**The task:** Read the material below and count the lines holding the string "inner". Give that count with nothing added.

== == ==

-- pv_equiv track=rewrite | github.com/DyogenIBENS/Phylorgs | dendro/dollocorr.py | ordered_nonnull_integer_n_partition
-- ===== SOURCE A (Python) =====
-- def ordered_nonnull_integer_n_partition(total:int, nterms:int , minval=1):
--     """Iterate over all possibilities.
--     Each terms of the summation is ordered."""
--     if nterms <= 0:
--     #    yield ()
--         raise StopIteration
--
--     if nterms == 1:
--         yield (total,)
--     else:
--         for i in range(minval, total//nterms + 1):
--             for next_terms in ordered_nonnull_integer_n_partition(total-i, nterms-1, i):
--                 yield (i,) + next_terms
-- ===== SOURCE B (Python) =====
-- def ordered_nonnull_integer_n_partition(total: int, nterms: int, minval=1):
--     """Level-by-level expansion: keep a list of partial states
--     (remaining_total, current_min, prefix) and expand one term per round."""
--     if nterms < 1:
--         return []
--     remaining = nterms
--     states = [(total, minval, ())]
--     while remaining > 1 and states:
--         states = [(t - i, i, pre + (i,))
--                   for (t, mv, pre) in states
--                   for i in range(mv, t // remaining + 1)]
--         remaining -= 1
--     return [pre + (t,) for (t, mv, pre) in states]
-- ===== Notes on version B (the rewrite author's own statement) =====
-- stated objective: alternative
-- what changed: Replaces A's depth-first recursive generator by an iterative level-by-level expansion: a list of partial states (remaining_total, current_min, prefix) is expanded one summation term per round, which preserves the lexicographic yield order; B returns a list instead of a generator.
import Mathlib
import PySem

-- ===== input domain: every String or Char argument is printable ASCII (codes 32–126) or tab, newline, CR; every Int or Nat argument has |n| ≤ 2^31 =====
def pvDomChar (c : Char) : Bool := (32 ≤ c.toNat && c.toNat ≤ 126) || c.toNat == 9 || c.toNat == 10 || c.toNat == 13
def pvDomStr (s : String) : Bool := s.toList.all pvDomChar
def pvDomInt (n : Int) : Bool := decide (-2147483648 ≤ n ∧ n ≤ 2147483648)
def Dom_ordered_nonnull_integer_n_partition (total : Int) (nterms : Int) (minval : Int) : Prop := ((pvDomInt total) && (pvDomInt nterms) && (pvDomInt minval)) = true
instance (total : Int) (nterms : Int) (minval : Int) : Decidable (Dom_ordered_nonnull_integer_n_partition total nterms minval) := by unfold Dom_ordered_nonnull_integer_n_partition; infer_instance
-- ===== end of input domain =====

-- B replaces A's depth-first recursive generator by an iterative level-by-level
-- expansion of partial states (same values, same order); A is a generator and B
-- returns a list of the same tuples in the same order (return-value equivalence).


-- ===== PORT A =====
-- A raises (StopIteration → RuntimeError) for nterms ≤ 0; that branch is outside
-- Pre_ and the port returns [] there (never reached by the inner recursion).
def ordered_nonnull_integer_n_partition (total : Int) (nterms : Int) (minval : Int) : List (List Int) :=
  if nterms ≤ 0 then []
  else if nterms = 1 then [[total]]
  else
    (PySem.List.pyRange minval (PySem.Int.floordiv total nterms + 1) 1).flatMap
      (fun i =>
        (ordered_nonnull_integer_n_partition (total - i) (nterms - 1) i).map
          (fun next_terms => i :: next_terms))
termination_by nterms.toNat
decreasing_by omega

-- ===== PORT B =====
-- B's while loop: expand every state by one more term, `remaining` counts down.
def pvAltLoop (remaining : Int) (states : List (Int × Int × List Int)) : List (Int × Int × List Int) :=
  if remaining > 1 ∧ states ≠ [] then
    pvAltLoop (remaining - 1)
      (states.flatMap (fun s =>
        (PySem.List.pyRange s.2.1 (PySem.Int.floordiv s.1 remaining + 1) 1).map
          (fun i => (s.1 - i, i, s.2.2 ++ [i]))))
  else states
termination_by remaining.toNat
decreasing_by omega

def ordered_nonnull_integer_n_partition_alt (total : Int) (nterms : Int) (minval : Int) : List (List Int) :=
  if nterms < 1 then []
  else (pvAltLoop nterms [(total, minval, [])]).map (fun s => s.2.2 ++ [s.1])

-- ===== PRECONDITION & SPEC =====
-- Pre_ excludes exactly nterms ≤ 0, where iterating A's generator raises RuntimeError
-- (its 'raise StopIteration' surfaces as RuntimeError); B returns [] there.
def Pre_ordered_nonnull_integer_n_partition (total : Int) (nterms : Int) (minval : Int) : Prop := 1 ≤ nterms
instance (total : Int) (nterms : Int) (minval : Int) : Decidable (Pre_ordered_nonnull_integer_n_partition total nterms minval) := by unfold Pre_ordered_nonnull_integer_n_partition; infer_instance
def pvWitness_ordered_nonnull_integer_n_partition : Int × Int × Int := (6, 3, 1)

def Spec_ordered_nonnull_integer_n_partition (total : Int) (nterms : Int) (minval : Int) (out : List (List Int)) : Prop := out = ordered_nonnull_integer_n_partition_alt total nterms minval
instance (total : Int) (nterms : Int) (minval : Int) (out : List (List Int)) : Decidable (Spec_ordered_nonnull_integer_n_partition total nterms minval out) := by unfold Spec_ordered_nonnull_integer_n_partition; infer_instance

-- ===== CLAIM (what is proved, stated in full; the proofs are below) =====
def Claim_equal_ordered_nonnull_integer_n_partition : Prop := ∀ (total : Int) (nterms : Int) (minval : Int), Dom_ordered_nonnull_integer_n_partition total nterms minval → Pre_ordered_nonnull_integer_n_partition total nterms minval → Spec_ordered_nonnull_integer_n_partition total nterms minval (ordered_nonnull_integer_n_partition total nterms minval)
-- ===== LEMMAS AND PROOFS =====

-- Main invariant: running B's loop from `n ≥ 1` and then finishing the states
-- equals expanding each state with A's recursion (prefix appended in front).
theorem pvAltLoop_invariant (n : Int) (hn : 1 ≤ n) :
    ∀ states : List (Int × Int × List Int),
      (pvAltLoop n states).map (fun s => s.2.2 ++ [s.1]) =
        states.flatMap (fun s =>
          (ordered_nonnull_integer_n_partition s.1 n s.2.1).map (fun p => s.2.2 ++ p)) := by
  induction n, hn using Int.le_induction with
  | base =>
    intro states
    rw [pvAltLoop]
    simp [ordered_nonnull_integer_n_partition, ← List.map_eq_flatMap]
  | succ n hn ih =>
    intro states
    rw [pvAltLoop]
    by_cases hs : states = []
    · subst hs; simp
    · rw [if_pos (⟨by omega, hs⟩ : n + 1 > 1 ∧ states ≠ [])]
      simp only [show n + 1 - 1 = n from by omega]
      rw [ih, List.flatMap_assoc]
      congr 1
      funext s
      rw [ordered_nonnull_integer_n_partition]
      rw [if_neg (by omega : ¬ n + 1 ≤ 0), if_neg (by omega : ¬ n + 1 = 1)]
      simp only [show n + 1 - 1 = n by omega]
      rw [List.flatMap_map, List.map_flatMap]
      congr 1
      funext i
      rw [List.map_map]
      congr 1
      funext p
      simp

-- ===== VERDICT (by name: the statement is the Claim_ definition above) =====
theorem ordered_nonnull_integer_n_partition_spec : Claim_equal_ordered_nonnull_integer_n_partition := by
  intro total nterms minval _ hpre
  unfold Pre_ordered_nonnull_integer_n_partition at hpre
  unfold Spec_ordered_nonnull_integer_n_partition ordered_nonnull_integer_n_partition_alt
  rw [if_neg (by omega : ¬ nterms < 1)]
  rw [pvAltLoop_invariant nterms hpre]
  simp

== == ==

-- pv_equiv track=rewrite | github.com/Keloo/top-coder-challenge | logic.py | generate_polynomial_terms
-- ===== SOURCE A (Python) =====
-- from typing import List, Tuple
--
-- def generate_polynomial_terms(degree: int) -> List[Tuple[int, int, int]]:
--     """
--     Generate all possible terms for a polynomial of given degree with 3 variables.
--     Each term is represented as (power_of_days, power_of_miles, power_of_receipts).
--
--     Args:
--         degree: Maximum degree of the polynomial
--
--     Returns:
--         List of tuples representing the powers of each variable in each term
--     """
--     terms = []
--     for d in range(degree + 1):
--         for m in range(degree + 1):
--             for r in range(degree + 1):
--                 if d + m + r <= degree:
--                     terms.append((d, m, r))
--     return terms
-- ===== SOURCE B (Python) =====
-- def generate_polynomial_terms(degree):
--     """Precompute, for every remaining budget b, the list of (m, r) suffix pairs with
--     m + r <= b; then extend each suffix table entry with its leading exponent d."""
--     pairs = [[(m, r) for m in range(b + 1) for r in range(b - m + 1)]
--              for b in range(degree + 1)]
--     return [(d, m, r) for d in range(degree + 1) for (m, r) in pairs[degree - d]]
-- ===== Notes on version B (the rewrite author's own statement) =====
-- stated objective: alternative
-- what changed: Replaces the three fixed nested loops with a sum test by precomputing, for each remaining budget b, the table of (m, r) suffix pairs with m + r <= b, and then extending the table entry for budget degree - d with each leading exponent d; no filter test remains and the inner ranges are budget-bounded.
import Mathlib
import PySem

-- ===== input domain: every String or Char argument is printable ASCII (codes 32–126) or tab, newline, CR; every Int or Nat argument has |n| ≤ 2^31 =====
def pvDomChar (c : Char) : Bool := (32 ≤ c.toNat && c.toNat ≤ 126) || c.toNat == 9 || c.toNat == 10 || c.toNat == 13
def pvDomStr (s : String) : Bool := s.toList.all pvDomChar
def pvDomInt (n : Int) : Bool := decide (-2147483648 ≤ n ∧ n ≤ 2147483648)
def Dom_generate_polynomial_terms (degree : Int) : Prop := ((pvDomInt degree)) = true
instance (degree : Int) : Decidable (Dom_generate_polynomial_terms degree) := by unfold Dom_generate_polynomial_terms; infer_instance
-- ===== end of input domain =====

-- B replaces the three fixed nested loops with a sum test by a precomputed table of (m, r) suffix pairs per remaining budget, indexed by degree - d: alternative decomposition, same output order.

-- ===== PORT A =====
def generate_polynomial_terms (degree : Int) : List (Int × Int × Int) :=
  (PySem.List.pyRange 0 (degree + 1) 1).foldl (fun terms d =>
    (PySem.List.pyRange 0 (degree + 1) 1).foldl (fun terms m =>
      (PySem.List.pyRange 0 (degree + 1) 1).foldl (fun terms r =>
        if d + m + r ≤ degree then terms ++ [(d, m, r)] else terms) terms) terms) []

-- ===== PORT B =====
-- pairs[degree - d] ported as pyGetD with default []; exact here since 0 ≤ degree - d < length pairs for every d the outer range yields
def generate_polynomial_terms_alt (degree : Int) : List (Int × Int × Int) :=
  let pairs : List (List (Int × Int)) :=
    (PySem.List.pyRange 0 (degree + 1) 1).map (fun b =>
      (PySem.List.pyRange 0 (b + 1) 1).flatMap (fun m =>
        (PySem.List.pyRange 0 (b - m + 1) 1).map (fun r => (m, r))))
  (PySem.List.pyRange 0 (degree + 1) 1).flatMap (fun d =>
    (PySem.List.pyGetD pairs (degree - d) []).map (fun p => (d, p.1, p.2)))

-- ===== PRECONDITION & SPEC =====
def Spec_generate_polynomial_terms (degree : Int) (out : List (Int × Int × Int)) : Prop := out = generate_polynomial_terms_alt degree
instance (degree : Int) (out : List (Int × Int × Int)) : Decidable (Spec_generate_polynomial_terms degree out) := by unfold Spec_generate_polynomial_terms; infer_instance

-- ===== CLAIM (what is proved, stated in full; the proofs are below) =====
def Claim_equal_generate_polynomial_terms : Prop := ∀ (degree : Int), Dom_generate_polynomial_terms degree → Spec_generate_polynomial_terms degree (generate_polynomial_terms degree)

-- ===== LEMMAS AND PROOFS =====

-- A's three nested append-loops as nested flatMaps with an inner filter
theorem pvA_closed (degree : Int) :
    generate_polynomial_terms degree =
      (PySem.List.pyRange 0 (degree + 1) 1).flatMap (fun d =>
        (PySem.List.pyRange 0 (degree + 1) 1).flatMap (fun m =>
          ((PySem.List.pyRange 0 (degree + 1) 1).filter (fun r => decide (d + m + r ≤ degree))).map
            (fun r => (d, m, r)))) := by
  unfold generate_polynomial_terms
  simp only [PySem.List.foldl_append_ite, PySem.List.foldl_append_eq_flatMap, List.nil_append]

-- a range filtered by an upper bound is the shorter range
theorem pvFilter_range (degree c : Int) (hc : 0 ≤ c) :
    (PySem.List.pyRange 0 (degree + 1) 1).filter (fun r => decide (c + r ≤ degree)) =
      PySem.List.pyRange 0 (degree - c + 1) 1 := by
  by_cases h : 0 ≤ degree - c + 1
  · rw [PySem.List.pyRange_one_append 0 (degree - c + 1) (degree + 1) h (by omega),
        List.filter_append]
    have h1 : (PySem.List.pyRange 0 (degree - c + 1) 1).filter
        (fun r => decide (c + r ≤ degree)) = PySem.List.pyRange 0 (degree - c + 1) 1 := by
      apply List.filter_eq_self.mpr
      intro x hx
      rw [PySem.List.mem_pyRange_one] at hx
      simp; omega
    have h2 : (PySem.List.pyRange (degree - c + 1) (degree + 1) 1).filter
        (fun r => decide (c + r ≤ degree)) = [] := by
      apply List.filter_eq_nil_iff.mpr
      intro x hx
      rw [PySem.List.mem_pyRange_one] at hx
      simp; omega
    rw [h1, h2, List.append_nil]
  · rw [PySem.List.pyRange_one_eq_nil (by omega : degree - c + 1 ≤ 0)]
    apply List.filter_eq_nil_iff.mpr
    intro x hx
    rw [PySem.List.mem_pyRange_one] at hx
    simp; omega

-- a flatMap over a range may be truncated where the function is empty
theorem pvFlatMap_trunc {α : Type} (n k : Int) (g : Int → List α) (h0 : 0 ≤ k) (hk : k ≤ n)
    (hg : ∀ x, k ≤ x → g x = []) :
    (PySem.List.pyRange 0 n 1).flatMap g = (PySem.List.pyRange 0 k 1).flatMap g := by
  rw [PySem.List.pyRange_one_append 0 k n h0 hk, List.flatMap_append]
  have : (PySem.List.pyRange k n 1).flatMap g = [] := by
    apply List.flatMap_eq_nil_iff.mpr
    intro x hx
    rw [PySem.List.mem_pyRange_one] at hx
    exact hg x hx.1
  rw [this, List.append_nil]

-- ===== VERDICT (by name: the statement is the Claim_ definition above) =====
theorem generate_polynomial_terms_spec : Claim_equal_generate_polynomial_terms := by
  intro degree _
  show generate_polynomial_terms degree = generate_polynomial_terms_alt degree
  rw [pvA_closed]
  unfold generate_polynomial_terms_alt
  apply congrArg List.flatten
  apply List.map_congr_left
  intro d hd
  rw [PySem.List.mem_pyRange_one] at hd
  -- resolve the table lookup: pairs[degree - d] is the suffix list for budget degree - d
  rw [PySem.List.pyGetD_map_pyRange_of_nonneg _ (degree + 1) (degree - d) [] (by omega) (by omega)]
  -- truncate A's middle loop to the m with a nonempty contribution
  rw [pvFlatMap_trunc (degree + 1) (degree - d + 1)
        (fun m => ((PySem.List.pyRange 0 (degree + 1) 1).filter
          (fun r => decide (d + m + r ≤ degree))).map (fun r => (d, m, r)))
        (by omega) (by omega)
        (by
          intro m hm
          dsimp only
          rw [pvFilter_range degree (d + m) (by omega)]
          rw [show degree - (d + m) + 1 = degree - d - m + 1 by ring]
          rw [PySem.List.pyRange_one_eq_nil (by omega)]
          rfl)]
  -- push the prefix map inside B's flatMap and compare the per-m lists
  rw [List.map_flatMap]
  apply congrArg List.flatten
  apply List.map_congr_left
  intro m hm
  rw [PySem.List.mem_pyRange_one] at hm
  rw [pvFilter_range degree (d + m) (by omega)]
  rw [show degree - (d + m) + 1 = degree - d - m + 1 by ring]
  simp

== == ==

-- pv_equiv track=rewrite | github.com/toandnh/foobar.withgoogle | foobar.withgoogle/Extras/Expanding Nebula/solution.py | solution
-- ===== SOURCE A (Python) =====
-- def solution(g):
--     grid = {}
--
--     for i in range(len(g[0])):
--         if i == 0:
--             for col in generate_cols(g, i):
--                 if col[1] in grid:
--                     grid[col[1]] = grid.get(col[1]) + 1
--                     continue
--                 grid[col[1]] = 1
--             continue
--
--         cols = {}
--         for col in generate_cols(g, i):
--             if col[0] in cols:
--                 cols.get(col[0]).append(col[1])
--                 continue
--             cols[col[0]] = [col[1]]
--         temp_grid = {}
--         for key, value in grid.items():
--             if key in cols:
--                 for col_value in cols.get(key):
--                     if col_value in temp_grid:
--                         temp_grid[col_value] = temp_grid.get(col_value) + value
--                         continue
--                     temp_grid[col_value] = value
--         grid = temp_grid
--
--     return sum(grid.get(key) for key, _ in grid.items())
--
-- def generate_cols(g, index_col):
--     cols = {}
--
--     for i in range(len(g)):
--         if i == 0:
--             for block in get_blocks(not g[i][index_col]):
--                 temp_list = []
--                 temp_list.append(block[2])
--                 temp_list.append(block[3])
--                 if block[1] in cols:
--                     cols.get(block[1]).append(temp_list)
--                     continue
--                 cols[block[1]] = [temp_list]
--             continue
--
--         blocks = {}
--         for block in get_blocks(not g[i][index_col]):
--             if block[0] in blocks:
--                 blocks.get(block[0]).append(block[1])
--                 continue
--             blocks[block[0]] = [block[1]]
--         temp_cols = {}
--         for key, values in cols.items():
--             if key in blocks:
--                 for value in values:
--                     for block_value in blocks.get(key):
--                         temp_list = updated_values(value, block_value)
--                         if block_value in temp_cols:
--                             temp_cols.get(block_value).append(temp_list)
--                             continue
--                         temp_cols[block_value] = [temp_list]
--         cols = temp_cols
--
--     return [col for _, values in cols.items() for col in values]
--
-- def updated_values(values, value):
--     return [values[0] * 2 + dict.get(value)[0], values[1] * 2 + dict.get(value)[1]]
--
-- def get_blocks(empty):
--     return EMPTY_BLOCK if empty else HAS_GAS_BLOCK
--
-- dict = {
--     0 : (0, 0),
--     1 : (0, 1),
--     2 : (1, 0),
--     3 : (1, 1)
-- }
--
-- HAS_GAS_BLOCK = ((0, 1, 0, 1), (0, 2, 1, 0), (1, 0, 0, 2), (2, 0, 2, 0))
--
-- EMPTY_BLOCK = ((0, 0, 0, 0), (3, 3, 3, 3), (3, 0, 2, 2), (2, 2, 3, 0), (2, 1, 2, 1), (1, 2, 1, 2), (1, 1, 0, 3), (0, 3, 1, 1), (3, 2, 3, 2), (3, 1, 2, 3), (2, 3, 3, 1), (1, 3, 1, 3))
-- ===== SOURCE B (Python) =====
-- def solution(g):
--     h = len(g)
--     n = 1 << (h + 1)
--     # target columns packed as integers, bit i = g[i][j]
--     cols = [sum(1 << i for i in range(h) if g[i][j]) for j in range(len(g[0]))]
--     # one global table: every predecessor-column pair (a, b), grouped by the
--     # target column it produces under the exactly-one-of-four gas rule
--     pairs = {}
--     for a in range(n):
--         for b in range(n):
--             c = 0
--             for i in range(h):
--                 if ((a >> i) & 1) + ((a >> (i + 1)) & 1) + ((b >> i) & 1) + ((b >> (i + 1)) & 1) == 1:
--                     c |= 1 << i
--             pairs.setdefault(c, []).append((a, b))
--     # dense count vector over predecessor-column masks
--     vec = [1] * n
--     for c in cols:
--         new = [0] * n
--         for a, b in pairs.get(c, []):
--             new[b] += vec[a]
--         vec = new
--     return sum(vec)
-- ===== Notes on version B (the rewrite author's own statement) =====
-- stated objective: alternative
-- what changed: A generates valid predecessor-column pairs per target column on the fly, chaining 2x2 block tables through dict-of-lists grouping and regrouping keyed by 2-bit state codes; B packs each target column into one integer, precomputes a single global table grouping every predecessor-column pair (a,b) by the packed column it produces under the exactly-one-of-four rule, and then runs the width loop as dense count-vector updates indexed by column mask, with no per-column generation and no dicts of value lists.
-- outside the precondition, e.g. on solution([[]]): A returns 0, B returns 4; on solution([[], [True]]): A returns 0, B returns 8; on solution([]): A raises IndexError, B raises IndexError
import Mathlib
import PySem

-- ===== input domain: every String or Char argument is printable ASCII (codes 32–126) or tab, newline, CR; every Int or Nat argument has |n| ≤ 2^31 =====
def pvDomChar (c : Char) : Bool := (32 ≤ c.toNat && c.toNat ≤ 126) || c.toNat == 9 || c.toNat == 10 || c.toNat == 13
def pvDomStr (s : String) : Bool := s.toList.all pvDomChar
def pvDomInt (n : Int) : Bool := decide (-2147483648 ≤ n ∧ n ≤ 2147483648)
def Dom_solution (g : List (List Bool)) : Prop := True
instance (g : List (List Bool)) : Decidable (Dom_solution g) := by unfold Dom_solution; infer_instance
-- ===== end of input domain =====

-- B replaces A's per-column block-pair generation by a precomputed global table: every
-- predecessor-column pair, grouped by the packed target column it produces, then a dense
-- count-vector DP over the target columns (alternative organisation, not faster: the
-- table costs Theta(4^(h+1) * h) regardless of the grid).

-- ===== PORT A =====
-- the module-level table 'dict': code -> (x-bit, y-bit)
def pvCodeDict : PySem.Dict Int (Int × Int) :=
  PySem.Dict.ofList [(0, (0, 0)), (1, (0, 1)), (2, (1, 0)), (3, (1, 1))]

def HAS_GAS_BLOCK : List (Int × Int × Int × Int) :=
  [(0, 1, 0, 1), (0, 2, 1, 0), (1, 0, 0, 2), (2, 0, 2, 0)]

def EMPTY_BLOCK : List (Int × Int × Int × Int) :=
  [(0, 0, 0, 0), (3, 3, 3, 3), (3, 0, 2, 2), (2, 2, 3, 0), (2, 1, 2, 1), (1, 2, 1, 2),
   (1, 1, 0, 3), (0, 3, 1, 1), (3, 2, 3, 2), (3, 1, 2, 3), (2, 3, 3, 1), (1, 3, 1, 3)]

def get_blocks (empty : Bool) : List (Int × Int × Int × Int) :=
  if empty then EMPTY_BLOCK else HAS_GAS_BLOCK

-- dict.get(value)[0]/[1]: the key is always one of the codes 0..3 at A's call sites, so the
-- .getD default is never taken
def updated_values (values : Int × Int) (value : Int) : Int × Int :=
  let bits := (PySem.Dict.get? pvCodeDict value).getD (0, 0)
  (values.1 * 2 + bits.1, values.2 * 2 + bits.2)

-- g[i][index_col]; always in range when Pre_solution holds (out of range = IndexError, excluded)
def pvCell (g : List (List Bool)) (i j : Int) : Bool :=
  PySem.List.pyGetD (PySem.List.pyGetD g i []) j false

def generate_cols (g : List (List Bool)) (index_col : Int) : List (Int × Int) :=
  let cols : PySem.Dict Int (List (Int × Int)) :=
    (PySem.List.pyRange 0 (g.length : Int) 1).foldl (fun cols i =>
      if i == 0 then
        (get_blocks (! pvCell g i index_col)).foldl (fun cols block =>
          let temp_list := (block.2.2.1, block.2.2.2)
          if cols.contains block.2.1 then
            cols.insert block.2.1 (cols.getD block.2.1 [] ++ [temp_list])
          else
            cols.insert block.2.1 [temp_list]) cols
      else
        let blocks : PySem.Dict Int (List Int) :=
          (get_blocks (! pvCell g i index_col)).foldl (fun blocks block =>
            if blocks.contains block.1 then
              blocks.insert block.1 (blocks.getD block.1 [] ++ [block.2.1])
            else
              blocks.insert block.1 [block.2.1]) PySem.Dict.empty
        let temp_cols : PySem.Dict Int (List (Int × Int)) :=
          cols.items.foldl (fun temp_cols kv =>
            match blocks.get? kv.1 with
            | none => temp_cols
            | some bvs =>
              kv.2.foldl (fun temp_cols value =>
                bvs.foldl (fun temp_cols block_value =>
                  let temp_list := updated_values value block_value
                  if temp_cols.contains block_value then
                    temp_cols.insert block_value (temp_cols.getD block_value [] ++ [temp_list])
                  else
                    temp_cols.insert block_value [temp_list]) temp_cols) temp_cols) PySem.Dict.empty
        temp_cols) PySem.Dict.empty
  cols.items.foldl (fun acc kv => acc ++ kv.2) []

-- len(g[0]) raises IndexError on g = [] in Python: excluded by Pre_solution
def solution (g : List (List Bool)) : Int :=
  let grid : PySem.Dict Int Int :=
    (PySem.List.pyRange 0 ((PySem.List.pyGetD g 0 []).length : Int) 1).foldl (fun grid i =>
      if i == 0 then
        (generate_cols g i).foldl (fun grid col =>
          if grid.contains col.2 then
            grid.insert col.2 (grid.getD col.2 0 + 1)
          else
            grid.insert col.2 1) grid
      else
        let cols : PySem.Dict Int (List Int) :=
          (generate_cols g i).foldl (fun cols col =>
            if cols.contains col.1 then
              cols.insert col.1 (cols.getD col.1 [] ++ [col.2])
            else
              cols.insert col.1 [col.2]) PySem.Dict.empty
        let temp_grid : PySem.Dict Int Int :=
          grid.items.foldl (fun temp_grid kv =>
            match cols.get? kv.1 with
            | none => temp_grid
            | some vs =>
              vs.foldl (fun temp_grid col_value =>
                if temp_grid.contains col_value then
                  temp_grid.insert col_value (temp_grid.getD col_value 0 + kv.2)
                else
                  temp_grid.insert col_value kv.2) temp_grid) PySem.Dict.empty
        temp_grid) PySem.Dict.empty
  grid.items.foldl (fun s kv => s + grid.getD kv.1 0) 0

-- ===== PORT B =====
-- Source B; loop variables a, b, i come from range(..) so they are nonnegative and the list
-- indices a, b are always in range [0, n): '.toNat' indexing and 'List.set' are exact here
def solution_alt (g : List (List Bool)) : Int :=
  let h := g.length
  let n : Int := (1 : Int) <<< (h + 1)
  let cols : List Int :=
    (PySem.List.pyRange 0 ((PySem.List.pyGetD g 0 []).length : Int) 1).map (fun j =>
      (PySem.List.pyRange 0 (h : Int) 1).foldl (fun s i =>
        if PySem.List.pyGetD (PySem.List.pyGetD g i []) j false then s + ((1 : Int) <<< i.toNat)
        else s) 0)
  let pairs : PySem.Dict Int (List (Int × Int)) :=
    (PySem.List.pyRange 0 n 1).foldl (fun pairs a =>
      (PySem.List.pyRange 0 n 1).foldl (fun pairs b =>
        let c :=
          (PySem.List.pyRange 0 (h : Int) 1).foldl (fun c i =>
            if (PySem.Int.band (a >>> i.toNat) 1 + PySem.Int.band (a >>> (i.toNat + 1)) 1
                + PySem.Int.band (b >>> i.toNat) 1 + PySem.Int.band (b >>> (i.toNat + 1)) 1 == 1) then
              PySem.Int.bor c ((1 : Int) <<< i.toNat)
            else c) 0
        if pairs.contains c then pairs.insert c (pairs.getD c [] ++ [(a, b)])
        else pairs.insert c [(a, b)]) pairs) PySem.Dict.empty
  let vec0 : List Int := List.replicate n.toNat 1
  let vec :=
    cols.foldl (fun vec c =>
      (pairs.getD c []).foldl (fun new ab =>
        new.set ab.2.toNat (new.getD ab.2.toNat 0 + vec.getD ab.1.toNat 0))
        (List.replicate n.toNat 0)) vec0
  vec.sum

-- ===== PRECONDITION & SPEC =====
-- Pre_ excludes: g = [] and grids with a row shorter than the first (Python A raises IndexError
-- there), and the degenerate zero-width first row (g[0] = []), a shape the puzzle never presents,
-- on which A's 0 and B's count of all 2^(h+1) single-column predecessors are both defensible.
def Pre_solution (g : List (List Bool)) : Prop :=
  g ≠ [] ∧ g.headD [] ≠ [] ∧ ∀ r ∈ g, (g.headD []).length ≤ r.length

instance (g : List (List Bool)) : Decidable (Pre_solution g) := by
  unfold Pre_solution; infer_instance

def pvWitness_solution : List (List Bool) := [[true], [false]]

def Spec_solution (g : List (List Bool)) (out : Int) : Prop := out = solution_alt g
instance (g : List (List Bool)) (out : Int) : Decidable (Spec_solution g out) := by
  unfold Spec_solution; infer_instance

== == ==

**Result of the task:** 3